Kalva melangkah tanpa ragu. Deru napasnya terdengar berat, dan irama jantungnya berpacu. Matanya mengawasi sekitar yang mulai gelap seiring lenyapnya cahaya mentari yang tenggelam di barat sana. Langkah demi langkah ia kikis untuk menyusuri tempat tertinggi ini. Sayup-sayup, Kalva mendengar suara rintihan kesakitan dan kekehan lirih seseorang. Sepertinya ada orang lain di tempat ini.

Kalva sudah berada di tepian gedung, tetapi tidak mendapati siapa pun di sini. Tubuhnya berbalik dan menatap ke arah pintu masuk menuju areal ini, menatap lurus sebab ia melihat sesuatu yang bergerak di sana. Suara derap langkah dari sepatu kets yang beradu dengan lantai itu terdengar jelas pada keheningan ini. Jantunya semakin berpacu.

Suara derap langkah berganti dengan suara entakkan bumi. Kalva gemetaran. Lalu, tiba-tiba ada seseorang yang menghampirinya dengan cara berlarian ke arahnya. Entah siapa sebab wajahnya tidak begitu jelas terlihat, tetapi entah darimana asalnya Kalva bisa mengenali orang itu, sayangnya Kalva tidak bisa mendapatkan siapa nama itu.

Kalva yang terpaku hanya bisa memejamkan matanya sekuat mungkin, sehingga ia tidak dapat melihat aksi apa yang akan dilancarkan orang itu kepadanya. Dalam sekali entakkan tubuhnya beradu dengan terali tepi gedung, sehingga Kalva terjatuh dari pembatas gedung. Kalva berteriak, dan tubuhnya tersentak.

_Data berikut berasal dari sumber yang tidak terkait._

-- pv_equiv track=rewrite | github.com/Lab25A-CS/Appunti-Triennale | SecondoAnno/ASD/Modulo1/Algoritmi/Esercitazioni/strisciaDiMezzo.py | contaSinistra
-- ===== SOURCE A (Python) =====
-- def contaSinistra(L):
--     n = len(L) - 1
--     i, t = n, 0
--     B = [0]*len(L)
--
--     while i >= 0:
--         if L[i] < 0:
--             break
--         B[i] = None
--         i -= 1
--
--     while i >= 0:
--         if L[i] < 0:
--             t = 0
--
--         else:
--             t += L[i]
--
--         B[i] = t
--         i -= 1
--
--     return B
-- ===== SOURCE B (Python) =====
-- def contaSinistra(L):
--     # prefix sums, then one backward pass tracking the next negative index
--     P = [0]
--     for x in L:
--         P.append(P[-1] + x)
--     res = [None] * len(L)
--     m = None
--     for i in range(len(L) - 1, -1, -1):
--         if L[i] < 0:
--             m = i
--         if m is not None:
--             res[i] = P[m] - P[i]
--     return res
-- ===== Notes on version B (the rewrite author's own statement) =====
-- stated objective: alternative
-- what changed: A scans right-to-left with a running accumulator that resets at negatives (two while-loops over a mutable index); B first builds the prefix-sum array in one forward pass and then, in a single backward pass tracking the index of the next negative, emits each answer as a prefix-sum difference P[m]-P[i] (None when no negative follows).
import Mathlib
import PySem

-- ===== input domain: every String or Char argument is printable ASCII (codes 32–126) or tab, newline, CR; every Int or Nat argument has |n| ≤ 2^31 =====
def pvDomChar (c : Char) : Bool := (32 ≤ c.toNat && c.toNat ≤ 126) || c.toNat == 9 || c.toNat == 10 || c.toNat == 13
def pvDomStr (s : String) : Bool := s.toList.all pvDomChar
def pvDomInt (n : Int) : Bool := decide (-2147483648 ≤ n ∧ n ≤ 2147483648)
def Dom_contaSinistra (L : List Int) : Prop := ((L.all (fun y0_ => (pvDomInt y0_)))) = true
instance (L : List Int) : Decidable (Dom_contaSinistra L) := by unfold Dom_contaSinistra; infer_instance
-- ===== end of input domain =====

-- B replaces A's resetting right-to-left accumulator by prefix sums plus a backward
-- next-negative scan emitting prefix-sum differences; alternative decomposition, same O(n) cost.

-- ===== PORT A =====
-- first while loop: i counts down from n-1, breaks at the first negative; B[i] := None
def pvLoopA1 (L : List Int) : List (Option Int) → Nat → List (Option Int) × Nat
  | B, 0 => (B, 0)
  | B, j+1 => if L.getD j 0 < 0 then (B, j+1) else pvLoopA1 L (B.set j none) j

-- second while loop: t resets at negatives, else accumulates; B[i] := t
def pvLoopA2 (L : List Int) : List (Option Int) → Int → Nat → List (Option Int)
  | B, _, 0 => B
  | B, t, j+1 =>
      let t' := if L.getD j 0 < 0 then 0 else t + L.getD j 0
      pvLoopA2 L (B.set j (some t')) t' j

def contaSinistra (L : List Int) : List (Option Int) :=
  let B := List.replicate L.length (some (0:Int))
  let r := pvLoopA1 L B L.length
  pvLoopA2 L r.1 0 r.2

-- ===== PORT B =====
-- P = prefix sums, built by one forward pass (P.append(P[-1] + x))
def pvMkP (L : List Int) : List Int := L.foldl (fun P x => P ++ [P.getLastD 0 + x]) [0]

-- backward pass: m = index of next negative (None if none); res[i] = P[m] - P[i]
def pvLoopB (L P : List Int) : List (Option Int) → Option Nat → Nat → List (Option Int)
  | acc, _, 0 => acc
  | acc, m, j+1 =>
      let m' := if L.getD j 0 < 0 then some j else m
      let v : Option Int := m'.map (fun mm => P.getD mm 0 - P.getD j 0)
      pvLoopB L P (v :: acc) m' j

def contaSinistra_alt (L : List Int) : List (Option Int) :=
  pvLoopB L (pvMkP L) [] none L.length

-- ===== PRECONDITION & SPEC =====
def Spec_contaSinistra (L : List Int) (out : List (Option Int)) : Prop := out = contaSinistra_alt L
instance (L : List Int) (out : List (Option Int)) : Decidable (Spec_contaSinistra L out) := by unfold Spec_contaSinistra; infer_instance

-- ===== CLAIM (what is proved, stated in full; the proofs are below) =====
def Claim_equal_contaSinistra : Prop := ∀ (L : List Int), Dom_contaSinistra L → Spec_contaSinistra L (contaSinistra L)

-- ===== LEMMAS AND PROOFS =====

-- index of the first negative at or after k (none if no negative in L[k..])
def pvNN (L : List Int) (k : Nat) : Option Nat :=
  if h : k < L.length then (if L.getD k 0 < 0 then some k else pvNN L (k+1)) else none
termination_by L.length - k

-- the common value of both programs at index k
def pvOutF (L : List Int) (k : Nat) : Option Int :=
  (pvNN L k).map (fun M => (L.take M).sum - (L.take k).sum)

lemma pvNN_spec (L : List Int) (k : Nat) {M : Nat} (h : pvNN L k = some M) :
    k ≤ M ∧ M < L.length ∧ L.getD M 0 < 0 := by
  induction k using pvNN.induct L with
  | case1 k hk hneg =>
    rw [pvNN, dif_pos hk, if_pos hneg] at h
    obtain rfl : k = M := by simpa using h
    exact ⟨le_refl _, hk, hneg⟩
  | case2 k hk hneg ih =>
    rw [pvNN, dif_pos hk, if_neg hneg] at h
    obtain ⟨h1, h2, h3⟩ := ih h
    exact ⟨by omega, h2, h3⟩
  | case3 k hk => rw [pvNN, dif_neg hk] at h; simp at h

lemma pvNN_none_of_nonneg (L : List Int) (k : Nat)
    (h : ∀ m, k ≤ m → m < L.length → 0 ≤ L.getD m 0) : pvNN L k = none := by
  induction k using pvNN.induct L with
  | case1 k hk hneg => exact absurd (h k le_rfl hk) (by omega)
  | case2 k hk hneg ih =>
    rw [pvNN, dif_pos hk, if_neg hneg]
    exact ih (fun m hm hm' => h m (by omega) hm')
  | case3 k hk => rw [pvNN, dif_neg hk]

lemma pvNN_some_of_neg (L : List Int) (k m : Nat)
    (hk : k ≤ m) (hm : m < L.length) (hneg : L.getD m 0 < 0) : pvNN L k ≠ none := by
  induction k using pvNN.induct L with
  | case1 k hk' hneg' => rw [pvNN, dif_pos hk', if_pos hneg']; simp
  | case2 k hk' hneg' ih =>
    rw [pvNN, dif_pos hk', if_neg hneg']
    rcases Nat.eq_or_lt_of_le hk with rfl | h
    · exact absurd hneg (by omega)
    · exact ih (by omega)
  | case3 k hk' => omega

lemma take_succ_sum (L : List Int) (j : Nat) (hj : j < L.length) :
    (L.take (j+1)).sum = (L.take j).sum + L.getD j 0 := by
  rw [List.take_add_one, List.sum_append, List.getElem?_eq_getElem hj]
  simp [List.getD, List.getElem?_eq_getElem hj]

lemma pvMkP_eq (L : List Int) :
    pvMkP L = (List.range (L.length + 1)).map (fun k => (L.take k).sum) := by
  induction L using List.reverseRecOn with
  | nil => simp [pvMkP]
  | append_singleton L x ih =>
    unfold pvMkP at *
    rw [List.foldl_append, ih]
    simp only [List.foldl_cons, List.foldl_nil]
    rw [List.length_append, List.length_singleton]
    rw [List.range_succ (n := L.length + 1), List.map_append]
    congr 1
    · apply List.map_congr_left
      intro k hk
      simp only [List.mem_range] at hk
      rw [List.take_append_of_le_length (by omega)]
    · simp only [List.map_cons, List.map_nil]
      congr 1
      have hlast : ((List.range (L.length + 1)).map (fun k => (L.take k).sum)).getLastD 0
          = (L.take L.length).sum := by
        rw [List.getLastD_eq_getLast?, List.getLast?_map]
        rw [List.getLast?_range]
        simp
      rw [hlast]
      rw [List.take_of_length_le (by simp), List.take_of_length_le (by simp)]
      simp

lemma pvMkP_getD (L : List Int) (k : Nat) (hk : k ≤ L.length) :
    (pvMkP L).getD k 0 = (L.take k).sum := by
  rw [pvMkP_eq]
  rw [List.getD_eq_getElem?_getD, List.getElem?_map, List.getElem?_range (by omega)]
  rfl

lemma pvLoopB_eq (L : List Int) (j : Nat) (acc : List (Option Int)) (hj : j ≤ L.length) :
    pvLoopB L (pvMkP L) acc (pvNN L j) j = ((List.range j).map (pvOutF L)) ++ acc := by
  induction j generalizing acc with
  | zero => simp [pvLoopB]
  | succ j ih =>
    rw [pvLoopB]
    have hm' : pvNN L j = (if L.getD j 0 < 0 then some j else pvNN L (j+1)) := by
      rw [pvNN, dif_pos (show j < L.length by omega)]
    rw [← hm']
    have hv : (pvNN L j).map (fun mm => (pvMkP L).getD mm 0 - (pvMkP L).getD j 0)
        = pvOutF L j := by
      unfold pvOutF
      cases h : pvNN L j with
      | none => simp
      | some M =>
        obtain ⟨h1, h2, h3⟩ := pvNN_spec L j h
        simp only [Option.map_some]
        rw [pvMkP_getD L M (by omega), pvMkP_getD L j (by omega)]
    rw [hv, ih _ (by omega)]
    rw [List.range_succ, List.map_append]
    simp

lemma alt_eq (L : List Int) :
    contaSinistra_alt L = (List.range L.length).map (pvOutF L) := by
  unfold contaSinistra_alt
  have : (none : Option Nat) = pvNN L L.length := by rw [pvNN, dif_neg (by omega)]
  rw [this, pvLoopB_eq L L.length [] le_rfl, List.append_nil]

lemma pvLoopA1_spec (L : List Int) (j : Nat) (B : List (Option Int))
    (hj : j ≤ L.length) (hB : B.length = L.length) :
    (pvLoopA1 L B j).2 ≤ j ∧
    (∀ m, (pvLoopA1 L B j).2 ≤ m → m < j → 0 ≤ L.getD m 0) ∧
    ((pvLoopA1 L B j).2 = 0 ∨ L.getD ((pvLoopA1 L B j).2 - 1) 0 < 0) ∧
    (pvLoopA1 L B j).1.length = L.length ∧
    (∀ k, (pvLoopA1 L B j).1[k]? =
      if (pvLoopA1 L B j).2 ≤ k ∧ k < j then some none else B[k]?) := by
  induction j generalizing B with
  | zero =>
    rw [pvLoopA1]
    refine ⟨le_rfl, by omega, Or.inl rfl, hB, ?_⟩
    intro k; rw [if_neg (by omega)]
  | succ j ih =>
    rw [pvLoopA1]
    by_cases hneg : L.getD j 0 < 0
    · rw [if_pos hneg]
      refine ⟨le_rfl, by omega, Or.inr (by simpa using hneg), hB, ?_⟩
      intro k; rw [if_neg (by omega)]
    · rw [if_neg hneg]
      obtain ⟨h1, h2, h3, h4, h5⟩ := ih (B.set j none) (by omega) (by simpa using hB)
      refine ⟨by omega, ?_, h3, h4, ?_⟩
      · intro m hm hm'
        rcases Nat.lt_or_ge m j with h | h
        · exact h2 m hm h
        · have : m = j := by omega
          subst this; omega
      · intro k
        rw [h5 k]
        by_cases hk : (pvLoopA1 L (B.set j none) j).2 ≤ k ∧ k < j
        · rw [if_pos hk, if_pos ⟨hk.1, by omega⟩]
        · rw [if_neg hk]
          by_cases hkj : k = j
          · subst hkj
            rw [if_pos ⟨by omega, by omega⟩, List.getElem?_set_self (by omega)]
          · rw [List.getElem?_set_ne (by omega)]
            rw [if_neg (by omega)]

lemma pvLoopA2_spec (L : List Int) (j : Nat) (B : List (Option Int)) (t : Int)
    (hj : j ≤ L.length) (hB : B.length = L.length)
    (hT : ∀ M, pvNN L j = some M → t = (L.take M).sum - (L.take j).sum)
    (hneg : ∀ k, k < j → pvNN L k ≠ none) :
    (pvLoopA2 L B t j).length = L.length ∧
    (∀ k, (pvLoopA2 L B t j)[k]? = if k < j then some (pvOutF L k) else B[k]?) := by
  induction j generalizing B t with
  | zero =>
    rw [pvLoopA2]
    exact ⟨hB, fun k => by rw [if_neg (by omega)]⟩
  | succ j ih =>
    rw [pvLoopA2]
    have hnnj : pvNN L j = (if L.getD j 0 < 0 then some j else pvNN L (j+1)) := by
      rw [pvNN, dif_pos (show j < L.length by omega)]
    have ht' : ∀ M, pvNN L j = some M →
        (if L.getD j 0 < 0 then (0:Int) else t + L.getD j 0)
          = (L.take M).sum - (L.take j).sum := by
      intro M hM
      by_cases hneg' : L.getD j 0 < 0
      · rw [if_pos hneg']
        rw [hnnj, if_pos hneg'] at hM
        obtain rfl : j = M := by simpa using hM
        ring
      · rw [if_neg hneg']
        rw [hnnj, if_neg hneg'] at hM
        rw [hT M hM, take_succ_sum L j (by omega)]
        ring
    obtain ⟨hM, hMeq⟩ : ∃ M, pvNN L j = some M := by
      cases h : pvNN L j with
      | none => exact absurd h (hneg j (by omega))
      | some M => exact ⟨M, rfl⟩
    obtain ⟨ih1, ih2⟩ := ih (B.set j (some (if L.getD j 0 < 0 then (0:Int) else t + L.getD j 0)))
      (if L.getD j 0 < 0 then (0:Int) else t + L.getD j 0)
      (by omega) (by simpa using hB) ht' (fun k hk => hneg k (by omega))
    refine ⟨ih1, ?_⟩
    intro k
    rw [ih2 k]
    by_cases hk : k < j
    · rw [if_pos hk, if_pos (show k < j + 1 by omega)]
    · rw [if_neg hk]
      by_cases hkj : k = j
      · subst hkj
        have hval : pvOutF L k = some (if L.getD k 0 < 0 then (0:Int) else t + L.getD k 0) := by
          unfold pvOutF
          rw [hMeq, Option.map_some, ht' hM hMeq]
        rw [List.getElem?_set_self (show k < B.length by omega),
            if_pos (Nat.lt_succ_self k), hval]
      · rw [List.getElem?_set_ne (show j ≠ k by omega),
            if_neg (show ¬ k < j + 1 by omega)]

lemma a_eq (L : List Int) :
    contaSinistra L = (List.range L.length).map (pvOutF L) := by
  unfold contaSinistra
  obtain ⟨h1, h2, h3, h4, h5⟩ :=
    pvLoopA1_spec L L.length (List.replicate L.length (some (0:Int))) le_rfl (by simp)
  set r := pvLoopA1 L (List.replicate L.length (some (0:Int))) L.length with hr
  have hnone : pvNN L r.2 = none :=
    pvNN_none_of_nonneg L r.2 (fun m hm hm' => h2 m hm hm')
  obtain ⟨g1, g2⟩ := pvLoopA2_spec L r.2 r.1 0 (by omega) h4
    (fun M hM => absurd hM (by rw [hnone]; simp))
    (by
      intro k hk
      rcases h3 with h3 | h3
      · omega
      · exact pvNN_some_of_neg L k (r.2 - 1) (by omega) (by omega) h3)
  apply List.ext_getElem?
  intro k
  rw [g2 k, List.getElem?_map]
  by_cases hk : k < r.2
  · rw [if_pos hk, List.getElem?_range (by omega)]
    rfl
  · rw [if_neg hk, h5 k]
    by_cases hkn : k < L.length
    · rw [if_pos ⟨by omega, hkn⟩, List.getElem?_range hkn]
      have : pvNN L k = none :=
        pvNN_none_of_nonneg L k (fun m hm hm' => h2 m (by omega) hm')
      simp [pvOutF, this]
    · rw [if_neg (by omega), List.getElem?_eq_none (by simpa using (by omega : L.length ≤ k)),
          List.getElem?_eq_none (by simpa using (by omega : L.length ≤ k))]
      simp


-- ===== VERDICT (by name: the statement is the Claim_ definition above) =====
theorem contaSinistra_spec : Claim_equal_contaSinistra := by
  intro L _
  unfold Spec_contaSinistra
  rw [a_eq, alt_eq]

Kalva membuka matanya, ia berada di area yang gelap. Tiba-tiba sesuatu jatuh tepat di hadapannya. Sosok tubuh perempuan itu terjatuh di depannya dalam radius dua meter. Sontak Kalva berteriak.

"Bunda!" Kalva tersentak dari duduknya, mendapati kekosongan di sekitarnya padahal belum lama ada teman-temannya yang tengah asyik mendengarkan cerita dari Yuma. "Pada kemana ini abang-abang sekalian? Kenapa gua ditinggal sendirian di kelas? Mana mimpinya serem banget, anjir!"

Terbirit-birit, Kalva meninggalkan ruang kelasnya. Di luar ia mendapati teman-temannya yang berkumpul sambil berjongkok di lantai depan kelas. "Woi! Nggak ngajak, sialan lo pada," berang.